The Spheres issue deep-dives into the local businesses and institutions on the four corners of 45th and Walnut in West Philly, and includes a visit to the Academy of Vocal Arts, a Center City cultural treasure that nurtures operatic talent. And last fall’s Monsters issue offered stories about the Mütter Museum’s catalog, the treasure that is Ray’s Coffee Shop, in Chinatown, and a long essay by Blakeslee and Foley about the commercial considerations powering the online outrage industry.
“I hope this magazine spurs readers to have conversations at home,” said writer Ginger Rudolph, 44, a West Oak Lane resident and lifelong Philadelphian. Her RQ pieces include a clear-eyed review of last year’s “30 Americans” showcase of Black artists' work at the Barnes Foundation. “I would love to think readers are reading more, thinking more, and discovering more,” Rudolph said.

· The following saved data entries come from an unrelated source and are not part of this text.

-- pv_equiv track=rewrite | github.com/shiyi-pan/HGTector | hgtector/search.py | subset_seqs
-- ===== SOURCE A (Python) =====
-- def subset_seqs(seqs, queries=None, maxchars=None):
--     """Generate subsets of sequences based on cutoffs.
--
--     Parameters
--     ----------
--     seqs : list of tuple
--         sequences to subset (id, sequence)
--     queries : int, optional
--         number of query sequences per subset
--     maxchars : int, optional
--         maximum total length of query sequences per subset
--
--     Returns
--     -------
--     list
--         subsets
--
--     Raises
--     ------
--     If any sequence exceeds maxchars.
--     """
--     if not maxchars:
--
--         # no subsetting
--         if not queries:
--             return [seqs]
--
--         # subsetting only by queries
--         subsets = []
--         for i in range(0, len(seqs), queries):
--             subsets.append(seqs[i:i + queries])
--         return subsets
--
--     # subsetting by maxchars, and by queries if applicable
--     subsets = [[]]
--     cquery, cchars = 0, 0
--     for id_, seq in seqs:
--         chars = len(seq)
--         if chars > maxchars:
--             raise ValueError('Sequence {} exceeds maximum allowed length '
--                              '{} for search.'.format(id_, maxchars))
--         if cchars + chars > maxchars or queries == cquery > 0:
--             subsets.append([])
--             cquery, cchars = 0, 0
--         subsets[-1].append((id_, seq))
--         cquery += 1
--         cchars += chars
--     return subsets
-- ===== SOURCE B (Python) =====
-- def subset_seqs(seqs, queries=None, maxchars=None):
--     if not maxchars:
--         if not queries:
--             return [seqs]
--         return [seqs[i:i + queries] for i in range(0, len(seqs), queries)]
--     # first pass: record start index of each subset
--     bounds = [0]
--     cquery, cchars = 0, 0
--     for i, (id_, seq) in enumerate(seqs):
--         chars = len(seq)
--         if chars > maxchars:
--             raise ValueError('Sequence {} exceeds maximum allowed length '
--                              '{} for search.'.format(id_, maxchars))
--         if cchars + chars > maxchars or queries == cquery > 0:
--             bounds.append(i)
--             cquery, cchars = 0, 0
--         cquery += 1
--         cchars += chars
--     bounds.append(len(seqs))
--     # second pass: materialize subsets by slicing between consecutive bounds
--     return [seqs[a:b] for a, b in zip(bounds, bounds[1:])]
-- ===== Notes on version B (the rewrite author's own statement) =====
-- stated objective: alternative
-- what changed: The maxchars branch is decomposed into two passes: a first pass over enumerate(seqs) that only records the start index of each subset in a bounds list, and a second pass that materializes the subsets by slicing seqs between consecutive bounds (instead of A's single pass that appends each sequence into subsets[-1] in place); the query-only branch becomes a slice comprehension.
import Mathlib
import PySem

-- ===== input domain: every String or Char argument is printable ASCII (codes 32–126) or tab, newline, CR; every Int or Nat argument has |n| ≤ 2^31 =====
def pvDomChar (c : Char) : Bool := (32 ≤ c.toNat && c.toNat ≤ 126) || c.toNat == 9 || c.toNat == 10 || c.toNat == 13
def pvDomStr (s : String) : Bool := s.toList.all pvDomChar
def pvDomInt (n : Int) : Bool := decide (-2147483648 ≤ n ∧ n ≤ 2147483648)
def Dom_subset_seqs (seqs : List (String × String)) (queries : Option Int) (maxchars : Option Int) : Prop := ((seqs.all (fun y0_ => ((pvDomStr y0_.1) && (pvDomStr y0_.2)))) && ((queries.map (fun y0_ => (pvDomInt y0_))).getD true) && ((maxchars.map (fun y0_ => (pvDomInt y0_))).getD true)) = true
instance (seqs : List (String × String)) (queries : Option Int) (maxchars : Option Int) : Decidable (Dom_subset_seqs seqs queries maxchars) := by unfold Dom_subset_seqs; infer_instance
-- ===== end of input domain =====

-- B restructures the maxchars branch as a boundary-index first pass plus a slicing second
-- pass (objective: alternative decomposition, same cost); equivalence is about return values.

-- ===== PORT A =====
-- Python truthiness of an optional int argument ('if not maxchars' / 'if not queries')
def pvFalsy : Option Int → Bool
  | none => true
  | some v => v == 0

-- Python's chained comparison 'queries == cquery > 0' = (queries == cquery) and (cquery > 0);
-- queries may be None, which is == to no int.
def pvChain (queries : Option Int) (cq : Int) : Bool :=
  match queries with
  | some q => q == cq && decide (0 < cq)
  | none => false

-- A's maxchars loop. State: subsets is kept as done ++ [cur] (cur = subsets[-1], the list
-- being appended to in place). The 'chars > maxchars' ValueError branch of A is excluded by
-- Pre_subset_seqs, so it is not modelled here.
def pvLoopA (queries : Option Int) (m : Int) :
    List (String × String) → List (List (String × String)) → List (String × String) →
    Int → Int → List (List (String × String))
  | [], done, cur, _, _ => done ++ [cur]
  | p :: rest, done, cur, cq, cc =>
    let chars : Int := PySem.Str.len p.2
    if cc + chars > m ∨ pvChain queries cq = true then
      pvLoopA queries m rest (done ++ [cur]) [p] 1 chars
    else
      pvLoopA queries m rest done (cur ++ [p]) (cq + 1) (cc + chars)

def subset_seqs (seqs : List (String × String)) (queries : Option Int) (maxchars : Option Int) : List (List (String × String)) :=
  if pvFalsy maxchars then
    if pvFalsy queries then [seqs]
    else
      let q := queries.getD 0
      (PySem.List.pyRange 0 (seqs.length : Int) q).foldl
        (fun subsets i => subsets ++ [PySem.List.slice seqs (some i) (some (i + q))]) []
  else
    pvLoopA queries (maxchars.getD 0) seqs [] [] 0 0

-- ===== PORT B =====
-- B's first pass: record the start index of every subset (bounds starts as [0]).
-- The 'chars > maxchars' ValueError branch of B is excluded by Pre_subset_seqs likewise.
def pvLoopB (queries : Option Int) (m : Int) :
    List (Int × (String × String)) → List Int → Int → Int → List Int
  | [], bounds, _, _ => bounds
  | ip :: rest, bounds, cq, cc =>
    let chars : Int := PySem.Str.len ip.2.2
    if cc + chars > m ∨ pvChain queries cq = true then
      pvLoopB queries m rest (bounds ++ [ip.1]) 1 chars
    else
      pvLoopB queries m rest bounds (cq + 1) (cc + chars)

-- B's second pass: '[seqs[a:b] for a, b in zip(bounds, bounds[1:])]'
def pvSlices (seqs : List (String × String)) (bs : List Int) : List (List (String × String)) :=
  (bs.zip bs.tail).map (fun ab => PySem.List.slice seqs (some ab.1) (some ab.2))

def subset_seqs_alt (seqs : List (String × String)) (queries : Option Int) (maxchars : Option Int) : List (List (String × String)) :=
  if pvFalsy maxchars then
    if pvFalsy queries then [seqs]
    else
      let q := queries.getD 0
      (PySem.List.pyRange 0 (seqs.length : Int) q).map
        (fun i => PySem.List.slice seqs (some i) (some (i + q)))
  else
    let m := maxchars.getD 0
    let bs := pvLoopB queries m (PySem.List.enumerate seqs) [0] 0 0 ++ [(seqs.length : Int)]
    pvSlices seqs bs

-- ===== PRECONDITION & SPEC =====
-- Pre_ excludes exactly the inputs on which A raises ValueError: a truthy maxchars together
-- with some sequence longer than maxchars (B raises the same ValueError there).
def Pre_subset_seqs (seqs : List (String × String)) (queries : Option Int) (maxchars : Option Int) : Prop :=
  (match maxchars with
   | none => true
   | some m => m == 0 || seqs.all (fun p => decide (PySem.Str.len p.2 ≤ m))) = true
instance (seqs : List (String × String)) (queries : Option Int) (maxchars : Option Int) : Decidable (Pre_subset_seqs seqs queries maxchars) := by unfold Pre_subset_seqs; infer_instance

def pvWitness_subset_seqs : (List (String × String)) × Option Int × Option Int :=
  ([("a", "xx"), ("b", "y"), ("c", "zz")], some 2, some 3)

def Spec_subset_seqs (seqs : List (String × String)) (queries : Option Int) (maxchars : Option Int) (out : List (List (String × String))) : Prop := out = subset_seqs_alt seqs queries maxchars
instance (seqs : List (String × String)) (queries : Option Int) (maxchars : Option Int) (out : List (List (String × String))) : Decidable (Spec_subset_seqs seqs queries maxchars out) := by unfold Spec_subset_seqs; infer_instance

-- ===== CLAIM (what is proved, stated in full; the proofs are below) =====
def Claim_equal_subset_seqs : Prop := ∀ (seqs : List (String × String)) (queries : Option Int) (maxchars : Option Int), Dom_subset_seqs seqs queries maxchars → Pre_subset_seqs seqs queries maxchars → Spec_subset_seqs seqs queries maxchars (subset_seqs seqs queries maxchars)

-- ===== LEMMAS AND PROOFS =====

theorem pvSlices_cons_cons (s : List (String × String)) (x y : Int) (l : List Int) :
    pvSlices s (x :: y :: l) = PySem.List.slice s (some x) (some y) :: pvSlices s (y :: l) := by
  simp [pvSlices]

theorem pvSlices_snoc (s : List (String × String)) (ys : List Int) (a b : Int) :
    pvSlices s (ys ++ [a, b]) = pvSlices s (ys ++ [a]) ++ [PySem.List.slice s (some a) (some b)] := by
  induction ys with
  | nil => simp [pvSlices]
  | cons y ys ih =>
    cases ys with
    | nil => simp [pvSlices]
    | cons z zs =>
      simp only [List.cons_append, pvSlices_cons_cons] at ih ⊢
      rw [ih]

theorem pv_main (queries : Option Int) (m : Int) :
    ∀ (rest full : List (String × String)) (init : List Int) (j k : Nat) (cq cc : Int),
    rest = full.drop k → j ≤ k → k ≤ full.length →
    pvLoopA queries m rest (pvSlices full (init ++ [(j : Int)])) ((full.drop j).take (k - j)) cq cc
      = pvSlices full (pvLoopB queries m (PySem.List.enumerate rest (k : Int)) (init ++ [(j : Int)]) cq cc ++ [(full.length : Int)]) := by
  intro rest
  induction rest with
  | nil =>
    intro full init j k cq cc hrest hjk hk
    have hk' : k = full.length := by
      have := List.drop_eq_nil_iff.mp hrest.symm
      omega
    subst hk'
    simp only [pvLoopA, PySem.List.enumerate, pvLoopB]
    have h2 : (init ++ [(j : Int)]) ++ [(full.length : Int)]
        = init ++ [(j : Int), (full.length : Int)] := by simp
    rw [h2, pvSlices_snoc, PySem.List.slice_natCast]
  | cons p rest ih =>
    intro full init j k cq cc hrest hjk hk
    have hklt : k < full.length := by
      by_contra h
      have : full.drop k = [] := List.drop_eq_nil_iff.mpr (by omega)
      rw [this] at hrest; simp at hrest
      
    have hgetk : full[k]? = some p := by
      have h0 : (full.drop k)[0]? = full[k]? := by
        simp [List.getElem?_drop (xs := full) (i := k) (j := 0)]
      rw [← h0, ← hrest]; rfl
    have hrest' : rest = full.drop (k + 1) := by
      have : full.drop (k + 1) = (full.drop k).drop 1 := by
        rw [List.drop_drop]
      rw [this, ← hrest]; rfl
    simp only [pvLoopA, PySem.List.enumerate_cons, pvLoopB]
    by_cases hc : cc + PySem.Str.len p.2 > m ∨ pvChain queries cq = true
    · simp only [if_pos hc]
      have hdone : pvSlices full (init ++ [(j : Int)]) ++ [(full.drop j).take (k - j)]
          = pvSlices full ((init ++ [(j : Int)]) ++ [(k : Int)]) := by
        have : (init ++ [(j : Int)]) ++ [(k : Int)] = init ++ [(j : Int), (k : Int)] := by simp
        rw [this, pvSlices_snoc, PySem.List.slice_natCast]
      have hcur : [p] = (full.drop k).take (k + 1 - k) := by
        have : k + 1 - k = 1 := by omega
        rw [this, ← hrest]; rfl
      rw [hdone, hcur]
      have hcast : (k : Int) + 1 = ((k + 1 : Nat) : Int) := by push_cast; ring
      rw [hcast]
      exact ih full (init ++ [(j : Int)]) k (k + 1) 1 (PySem.Str.len p.2) hrest' (by omega) (by omega)
    · simp only [if_neg hc]
      have hcur : (full.drop j).take (k - j) ++ [p] = (full.drop j).take (k + 1 - j) := by
        have h1 : k + 1 - j = (k - j) + 1 := by omega
        have h2 : (full.drop j)[k - j]? = some p := by
          rw [List.getElem?_drop]
          have : j + (k - j) = k := by omega
          rw [this, hgetk]
        rw [h1, List.take_add_one, h2]; rfl
      rw [hcur]
      have hcast : (k : Int) + 1 = ((k + 1 : Nat) : Int) := by push_cast; ring
      rw [hcast]
      exact ih full init j (k + 1) (cq + 1) (cc + PySem.Str.len p.2) hrest' (by omega) (by omega)

-- ===== VERDICT (by name: the statement is the Claim_ definition above) =====
theorem subset_seqs_spec : Claim_equal_subset_seqs := by
  intro seqs queries maxchars _ _
  unfold Spec_subset_seqs subset_seqs subset_seqs_alt
  by_cases hmax : pvFalsy maxchars = true
  · simp only [if_pos hmax]
    by_cases hq : pvFalsy queries = true
    · simp only [if_pos hq]
    · simp only [if_neg hq]
      simpa using PySem.List.foldl_append_singleton_eq_map
        (fun i => PySem.List.slice seqs (some i) (some (i + queries.getD 0)))
        (PySem.List.pyRange 0 (seqs.length : Int) (queries.getD 0)) []
  · simp only [if_neg hmax]
    have h := pv_main queries (maxchars.getD 0) seqs seqs [] 0 0 0 0 rfl (by omega) (by omega)
    simpa [pvSlices] using h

Diana Lu, an urban planner who wrote the Ray’s Coffee and the Spam stories, among others, said she’s jazzed to be “interacting with a community of other contributors … and a readership that wants to be [engaged].”
“What I love with RQ is getting to write in the 'I’ voice, and folding in personal histories among the reasons why a place like Ray’s is a destination,” said Lu, a 33-year-old West Philly resident. An ideal reader is “someone who has the curiosity and the patience to take their time” with the magazine, she added.
So far, RQ has attracted what Blakeslee describes as hundreds of subscribers. But it’s not yet close to the 2,500 target, and the pandemic has interrupted single-copy sales in local bookstores and other retailers. COVID-19′s disruptions also have ended, for now, the revenue stream of RQ-sponsored events.
But being cited as one of the “best new magazine launches of 2019” by Library Journal (other honorees included a Danish art and architecture magazine) was a great boost; Blakeslee is confident RQ can continue publishing at least through the end of next year. And 2020′s pandemic, racial reckoning, and political warfare underscore the value of a magazine like RQ, she said.
Meanwhile, the theme of the end-of-the-year issue — Apocalypse — isn’t intended as a warning, but as a spark for conversation. “We want to explore the idea of apocalypse not as the world ending" said Blakeslee, "but what the next revelation and vision will be moving forward.”